The three main points on the agenda for the Intergovernmental Conference, for instance, appear technical: but seen properly from a strategic perspective they have an anything but secondary impact on the way the Union can function in coming years. The composition of the Community executive, the weight in decisions of each country and the areas where there has to be a move from unanimous to qualified-majority voting are the key features for defining the balance between democracy and efficiency, representativeness and effectiveness, in the "enlarged" EU. It is however clear that if tackled in negotiations confined to these points only they risk exacerbating the differences that already prevented agreement at Amsterdam, and increasing the mutual mistrust among the partners. If instead set within a perspective with greater scope, they might point a way out of the difficulties that afflict, inter alia, even the fifteen-member Union. In other words, new democratic rules are essential in order to make today's institutions, and still more tomorrow's, work. The countries wanting enlargement must be aware that there will not be any without some renunciation in terms of formal attributes of power by each and all, be it a second Commissioner, some seats at Strasbourg, "weighted" votes on Council or policies subject to the veto. For their part the countries wishing to enter the Union, who are today watching the institutional negotiations with great mistrust, have to realize that without more flexible decisional and administrative structures they will not be joining so early, or might derive less benefit from joining. All this is undoubtedly true for the strictly Community aspect of integration, in other words for the Single Market, monetary union and the common policies managed by the Commission.

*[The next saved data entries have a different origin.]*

-- pv_equiv track=rewrite | github.com/Le-Gall-Valentin/Tetris_project | MutablesGridsMatrix.py | createTriangleGridMatrix
-- ===== SOURCE A (Python) =====
-- def createTriangleGridMatrix(long: int) -> list:
--     """
--     Crée une grille en forme de triangle de taille (long)
--     :param long: entier, C'est la taille en longueur et largeur de la grille
--     :return: liste, Renvoie une liste 2D représentant la grille triangle
--     """
--     gridMatrix = []
--     for i in range((long//2) + 1):
--         gridMatrix.append([1]*long)
--         for j in range((long//2) - i):
--             gridMatrix[i][-j-1] = 0
--             gridMatrix[i][j] = 0
--     return gridMatrix
-- ===== SOURCE B (Python) =====
-- def createTriangleGridMatrix(long: int) -> list:
--     """
--     Crée une grille en forme de triangle de taille (long)
--     :param long: entier, C'est la taille en longueur et largeur de la grille
--     :return: liste, Renvoie une liste 2D représentant la grille triangle
--     """
--     half = long // 2
--     return [[0] * z + [1] * (long - 2 * z) + [0] * z for z in range(half, -1, -1)]
-- ===== Notes on version B (the rewrite author's own statement) =====
-- stated objective: simpler
-- what changed: Each row is built directly as [0]*z + [1]*(long-2*z) + [0]*z for z counting down, replacing A's fill-with-ones row plus an inner index-overwriting loop with negative indexing.
import Mathlib
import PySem

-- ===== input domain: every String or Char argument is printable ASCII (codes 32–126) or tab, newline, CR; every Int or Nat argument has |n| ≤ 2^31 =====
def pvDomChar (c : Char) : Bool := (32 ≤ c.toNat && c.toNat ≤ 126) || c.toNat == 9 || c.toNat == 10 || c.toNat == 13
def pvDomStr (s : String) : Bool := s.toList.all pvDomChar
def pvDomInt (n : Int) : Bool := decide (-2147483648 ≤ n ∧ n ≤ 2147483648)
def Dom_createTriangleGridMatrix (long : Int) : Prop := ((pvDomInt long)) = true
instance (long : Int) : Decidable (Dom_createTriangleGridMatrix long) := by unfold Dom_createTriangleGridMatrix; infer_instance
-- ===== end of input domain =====

-- B builds each row directly as [0]*z ++ [1]*(long-2*z) ++ [0]*z (simpler decomposition);
-- A fills each row with 1s and overwrites a prefix and a (negatively indexed) suffix in an inner loop.

-- ===== PORT A =====
-- Python's  xs[i] = v  on an array-modelled list (hand-ported: index rule exact via PySem.List.pyIdx?,
-- Python's negative-index semantics; the in-place mutation of A's rows is modelled by Array update)
def pyArraySet (a : Array Int) (i : Int) (v : Int) : Array Int :=
  match PySem.List.pyIdx? a.size i with
  | some k => a.setIfInBounds k v
  | none => a

-- Python's  gridMatrix[i][...] = 0 : fetch row i, mutate it, store it back (same pyIdx? index rule)
def pyRowModify (a : Array (Array Int)) (i : Int) (f : Array Int -> Array Int) : Array (Array Int) :=
  match PySem.List.pyIdx? a.size i with
  | some k => a.modify k f
  | none => a

def createTriangleGridMatrix (long : Int) : List (List Int) :=
  ((PySem.List.pyRange 0 (PySem.Int.floordiv long 2 + 1)).foldl
    (fun gridMatrix i =>
      let gm := gridMatrix.push ((PySem.List.pyRepeat [(1 : Int)] long).toArray)
      (PySem.List.pyRange 0 (PySem.Int.floordiv long 2 - i)).foldl
        (fun gm j =>
          -- gridMatrix[i][-j-1] = 0
          let gm' := pyRowModify gm i (fun row => pyArraySet row (-j - 1) 0)
          -- gridMatrix[i][j] = 0
          pyRowModify gm' i (fun row => pyArraySet row j 0)) gm)
    #[]).toList.map Array.toList

-- ===== PORT B =====
def createTriangleGridMatrix_alt (long : Int) : List (List Int) :=
  let half := PySem.Int.floordiv long 2
  (PySem.List.pyRange half (-1) (-1)).map (fun z =>
    PySem.List.pyRepeat [(0 : Int)] z
      ++ PySem.List.pyRepeat [(1 : Int)] (long - 2 * z)
      ++ PySem.List.pyRepeat [(0 : Int)] z)

-- ===== PRECONDITION & SPEC =====
def Spec_createTriangleGridMatrix (long : Int) (out : List (List Int)) : Prop := out = createTriangleGridMatrix_alt long
instance (long : Int) (out : List (List Int)) : Decidable (Spec_createTriangleGridMatrix long out) := by unfold Spec_createTriangleGridMatrix; infer_instance

-- ===== CLAIM (what is proved, stated in full; the proofs are below) =====
def Claim_equal_createTriangleGridMatrix : Prop := ∀ (long : Int), Dom_createTriangleGridMatrix long → Spec_createTriangleGridMatrix long (createTriangleGridMatrix long)

-- ===== LEMMAS AND PROOFS =====

-- the triangle row with z zeros on each side of a band of ones, total length n
def rowP (n z : Nat) : List Int :=
  List.replicate z 0 ++ List.replicate (n - 2 * z) 1 ++ List.replicate z 0

theorem rowP_length (n z : Nat) (h : 2 * z ≤ n) : (rowP n z).length = n := by
  simp [rowP]; omega

-- Python's negative-index assignment: xs[i] = v for -len(xs) ≤ i < 0
theorem pySetD_neg {α : Type} (xs : List α) (i : Int) (v : α)
    (h1 : i < 0) (h2 : -(xs.length : Int) ≤ i) :
    PySem.List.pySetD xs i v = xs.set (xs.length - (-i).toNat) v := by
  have h0 : ¬ (0 ≤ i) := not_le.mpr h1
  simp only [PySem.List.pySetD, PySem.List.pySet?, PySem.List.pyIdx?, if_neg h0, if_pos h2,
    Option.map_some, Option.getD_some]

-- one pass of A's inner loop body on the triangle row
theorem row_step (n j : Nat) (h : 2 * j + 2 ≤ n) :
    PySem.List.pySetD (PySem.List.pySetD (rowP n j) (-(j : Int) - 1) 0) (j : Int) 0
      = rowP n (j + 1) := by
  have hlen : (rowP n j).length = n := rowP_length n j (by omega)
  have hset1 : PySem.List.pySetD (rowP n j) (-(j : Int) - 1) 0
      = (rowP n j).set (n - (j + 1)) 0 := by
    rw [pySetD_neg _ _ _ (by omega) (by rw [hlen]; omega)]
    rw [hlen]
    congr 1
    omega
  rw [hset1, PySem.List.pySetD_of_nonneg _ _ (by positivity), Int.toNat_natCast]
  have e0 : rowP n j
      = List.replicate j 0 ++ (List.replicate (n - 2*j - 1) 1 ++ ([1] ++ List.replicate j 0)) := by
    simp only [rowP, List.append_assoc]
    congr 1
    rw [← List.append_assoc, ← List.replicate_succ']
    congr 2
    omega
  rw [e0]
  rw [List.set_append_right _ _ (by simp only [List.length_replicate]; omega)]
  rw [List.set_append_right _ _ (by simp only [List.length_replicate]; omega)]
  simp only [List.length_replicate]
  have e4 : j - j = 0 := by omega
  have e1' : n - (j + 1) - j = n - 2*j - 1 := by omega
  rw [e4, e1']
  rw [List.set_append_right _ _ (by simp only [List.length_replicate]; omega)]
  simp only [List.length_replicate, Nat.sub_self]
  have e2 : (([1] ++ List.replicate j 0) : List Int).set 0 0 = [0] ++ List.replicate j 0 := rfl
  rw [e2]
  rw [List.set_append_left _ _ (by simp only [List.length_replicate]; omega)]
  have e5 : (List.replicate (n - 2*j - 1) (1:Int)) = 1 :: List.replicate (n - 2*j - 2) 1 := by
    rw [← List.replicate_succ]
    congr 1
    omega
  rw [e5, List.set_cons_zero]
  have ecnt : n - 2 * (j + 1) = n - 2*j - 2 := by omega
  simp [rowP, ecnt, List.replicate_succ', List.append_assoc]
  rw [← List.replicate_succ, List.replicate_succ']

-- A's inner loop, run alone on one row
theorem row_fold (n z : Nat) (h : 2 * z ≤ n) :
    ((List.range z).map (fun k : Nat => (k : Int))).foldl
        (fun r j => PySem.List.pySetD (PySem.List.pySetD r (-j - 1) 0) j 0)
        (List.replicate n 1)
      = rowP n z := by
  induction z with
  | zero => simp [rowP]
  | succ t ih =>
      rw [List.range_succ, List.map_append, List.foldl_append, ih (by omega)]
      simp only [List.map_cons, List.map_nil, List.foldl_cons, List.foldl_nil]
      exact row_step n t (by omega)

-- bridges between the array-modelled mutation and PySem's list-level assignment
theorem pyArraySet_toList (a : Array Int) (i : Int) (v : Int) :
    (pyArraySet a i v).toList = PySem.List.pySetD a.toList i v := by
  unfold pyArraySet
  rw [show a.size = a.toList.length from Array.length_toList.symm]
  simp only [PySem.List.pySetD, PySem.List.pySet?]
  cases h : PySem.List.pyIdx? a.toList.length i
  · simp
  · simp [Array.toList_setIfInBounds]

theorem pyRowModify_push (acc : Array (Array Int)) (r : Array Int) (f : Array Int -> Array Int) :
    pyRowModify (acc.push r) (acc.size : Int) f = acc.push (f r) := by
  unfold pyRowModify
  have hidx : PySem.List.pyIdx? (acc.push r).size (acc.size : Int) = some acc.size := by
    simp only [PySem.List.pyIdx?, Array.size_push]
    rw [if_pos (by positivity), if_pos (by exact_mod_cast Nat.lt_succ_self acc.size)]
    simp
  rw [hidx]
  apply Array.toList_inj.mp
  rw [Array.toList_modify, Array.toList_push, Array.toList_push]
  rw [List.modify_eq_set]
  rw [List.set_append_right _ _ (by simp)]
  simp

-- A's inner loop on one row, at the array level vs the list level
theorem rowArr_fold_toList (js : List Int) (r : Array Int) :
    (js.foldl (fun row j => pyArraySet (pyArraySet row (-j - 1) 0) j 0) r).toList
      = js.foldl (fun r j => PySem.List.pySetD (PySem.List.pySetD r (-j - 1) 0) j 0) r.toList := by
  induction js generalizing r with
  | nil => rfl
  | cons j js ih =>
      simp only [List.foldl_cons]
      rw [ih, pyArraySet_toList, pyArraySet_toList]

-- lifting: A's inner loop only ever touches the last (just pushed) row of the accumulator
theorem arr_inner (js : List Int) (acc : Array (Array Int)) (r : Array Int) (i : Int)
    (hi : i = (acc.size : Int)) :
    js.foldl (fun gm j =>
        let gm' := pyRowModify gm i (fun row => pyArraySet row (-j - 1) 0)
        pyRowModify gm' i (fun row => pyArraySet row j 0)) (acc.push r)
      = acc.push (js.foldl (fun row j => pyArraySet (pyArraySet row (-j - 1) 0) j 0) r) := by
  subst hi
  induction js generalizing r with
  | nil => rfl
  | cons j js ih =>
      simp only [List.foldl_cons, pyRowModify_push]
      exact ih _

-- A's outer loop builds exactly the rows rowP n (n/2 - k)
theorem outer_fold (n : Nat) (t : Nat) (ht : t <= n / 2 + 1) :
    ((List.range t).map (fun k : Nat => (k : Int))).foldl
        (fun gridMatrix i =>
          let gm := gridMatrix.push ((PySem.List.pyRepeat [(1 : Int)] (n : Int)).toArray)
          (PySem.List.pyRange 0 (PySem.Int.floordiv (n : Int) 2 - i)).foldl
            (fun gm j =>
              let gm' := pyRowModify gm i (fun row => pyArraySet row (-j - 1) 0)
              pyRowModify gm' i (fun row => pyArraySet row j 0)) gm)
        #[]
      = ((List.range t).map (fun k => (rowP n (n / 2 - k)).toArray)).toArray := by
  induction t with
  | zero => rfl
  | succ t ih =>
      rw [List.range_succ, List.map_append, List.foldl_append, ih (by omega)]
      simp only [List.map_cons, List.map_nil, List.foldl_cons, List.foldl_nil, List.map_append]
      have hfd : PySem.Int.floordiv (n : Int) 2 = ((n / 2 : Nat) : Int) := by
        exact_mod_cast PySem.Int.floordiv_natCast n 2
      have hz : PySem.Int.floordiv (n : Int) 2 - (t : Int) = ((n / 2 - t : Nat) : Int) := by
        rw [hfd]; omega
      rw [hz, PySem.List.pyRange_zero_natCast]
      have hsz : (t : Int)
          = ((((List.range t).map (fun k => (rowP n (n / 2 - k)).toArray)).toArray).size : Int) := by
        simp [List.size_toArray]
      rw [hsz]
      rw [arr_inner _ _ _ _ rfl]
      rw [List.push_toArray]
      apply Array.toList_inj.mp
      refine (List.append_right_inj _).mpr ?_
      simp only [List.cons.injEq, and_true]
      apply Array.toList_inj.mp
      rw [rowArr_fold_toList, List.toList_toArray, List.toList_toArray,
          PySem.List.pyRepeat_singleton, Int.toNat_natCast]
      exact row_fold n (n / 2 - t) (by omega)

-- B's countdown range
theorem pyRange_down (h : Nat) :
    PySem.List.pyRange (h : Int) (-1) (-1)
      = (List.range (h + 1)).map (fun k : Nat => (h : Int) - (k : Int)) := by
  simp only [PySem.List.pyRange]
  rw [if_neg (show ¬ (-1 : Int) = 0 by omega)]
  rw [if_neg (show ¬ (0 : Int) < -1 by omega), if_pos (show (-1 : Int) < (h : Int) by omega)]
  have hc : (((h : Int) - -1 + - -1 - 1) / - -1).toNat = h + 1 := by
    have e : ((h : Int) - -1 + - -1 - 1) = (h : Int) + 1 := by ring
    have e2 : (- - 1 : Int) = 1 := by norm_num
    rw [e, e2, Int.ediv_one]
    omega
  rw [hc]
  refine List.map_congr_left (fun k _ => ?_)
  omega

-- the two ports agree for nonnegative long
theorem agree_nonneg (n : Nat) :
    createTriangleGridMatrix (n : Int) = createTriangleGridMatrix_alt (n : Int) := by
  have hfd : PySem.Int.floordiv (n : Int) 2 = ((n / 2 : Nat) : Int) := by
    exact_mod_cast PySem.Int.floordiv_natCast n 2
  -- A side
  have hA : createTriangleGridMatrix (n : Int)
      = (List.range (n / 2 + 1)).map (fun k => rowP n (n / 2 - k)) := by
    unfold createTriangleGridMatrix
    have h1 : PySem.Int.floordiv (n : Int) 2 + 1 = ((n / 2 + 1 : Nat) : Int) := by
      rw [hfd]; push_cast; ring
    rw [h1, PySem.List.pyRange_zero_natCast, outer_fold n (n / 2 + 1) le_rfl]
    simp [List.map_map, Function.comp]
  -- B side
  have hB : createTriangleGridMatrix_alt (n : Int)
      = (List.range (n / 2 + 1)).map (fun k => rowP n (n / 2 - k)) := by
    unfold createTriangleGridMatrix_alt
    simp only [hfd, pyRange_down, List.map_map]
    refine List.map_congr_left (fun k hk => ?_)
    have hk' : k ≤ n / 2 := by
      have := List.mem_range.mp hk; omega
    have hzc : ((n / 2 : Nat) : Int) - (k : Int) = ((n / 2 - k : Nat) : Int) := by omega
    simp only [Function.comp_apply, hzc, PySem.List.pyRepeat_singleton, rowP]
    have h1 : (((n / 2 - k : Nat) : Int)).toNat = n / 2 - k := Int.toNat_natCast _
    have h2 : ((n : Int) - 2 * ((n / 2 - k : Nat) : Int)).toNat = n - 2 * (n / 2 - k) := by omega
    rw [h1, h2]
  rw [hA, hB]

-- both ports return [] for negative long
theorem agree_neg (long : Int) (h : long < 0) :
    createTriangleGridMatrix long = createTriangleGridMatrix_alt long := by
  have hfd : PySem.Int.floordiv long 2 ≤ -1 := by
    rw [PySem.Int.floordiv_eq_ediv_of_pos (by omega)]; omega
  have hA : createTriangleGridMatrix long = [] := by
    unfold createTriangleGridMatrix
    have hpr : PySem.List.pyRange 0 (PySem.Int.floordiv long 2 + 1) = [] := by
      simp only [PySem.List.pyRange]
      rw [if_neg (by omega), if_pos (by omega), if_neg (by omega)]
      simp
    rw [hpr]
    rfl
  have hB : createTriangleGridMatrix_alt long = [] := by
    have hpr : PySem.List.pyRange (PySem.Int.floordiv long 2) (-1) (-1) = [] := by
      simp only [PySem.List.pyRange]
      rw [if_neg (by omega), if_neg (by omega), if_neg (by omega)]
      simp
    unfold createTriangleGridMatrix_alt
    simp only [hpr, List.map_nil]
  rw [hA, hB]

-- ===== VERDICT (by name: the statement is the Claim_ definition above) =====
theorem createTriangleGridMatrix_spec : Claim_equal_createTriangleGridMatrix := by
  intro long _
  unfold Spec_createTriangleGridMatrix
  by_cases h : 0 ≤ long
  · obtain ⟨n, rfl⟩ := Int.eq_ofNat_of_zero_le h
    exact agree_nonneg n
  · exact agree_neg long (by omega)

And the countries wanting real "deepening"? It is here at this delicate juncture that the visions of some and the immediate imperatives of others will join - or clash. It is beyond doubt that the six Community founding Members have the right and the duty to relaunch the debate and the initiative on the Union's "political objective". And it is beyond doubt that in the past Europe has had, and how, a sort of "vanguard", or "engine", namely the Franco-German or rather Paris-Bonn axis, round and alongside which Italy and the Benelux countries have played an important socializing and mediating part. Subsequently other countries - starting with Spain and Portugal - joined this "leadership" group for integration, even if the start of monetary union temporarily created tensions within it.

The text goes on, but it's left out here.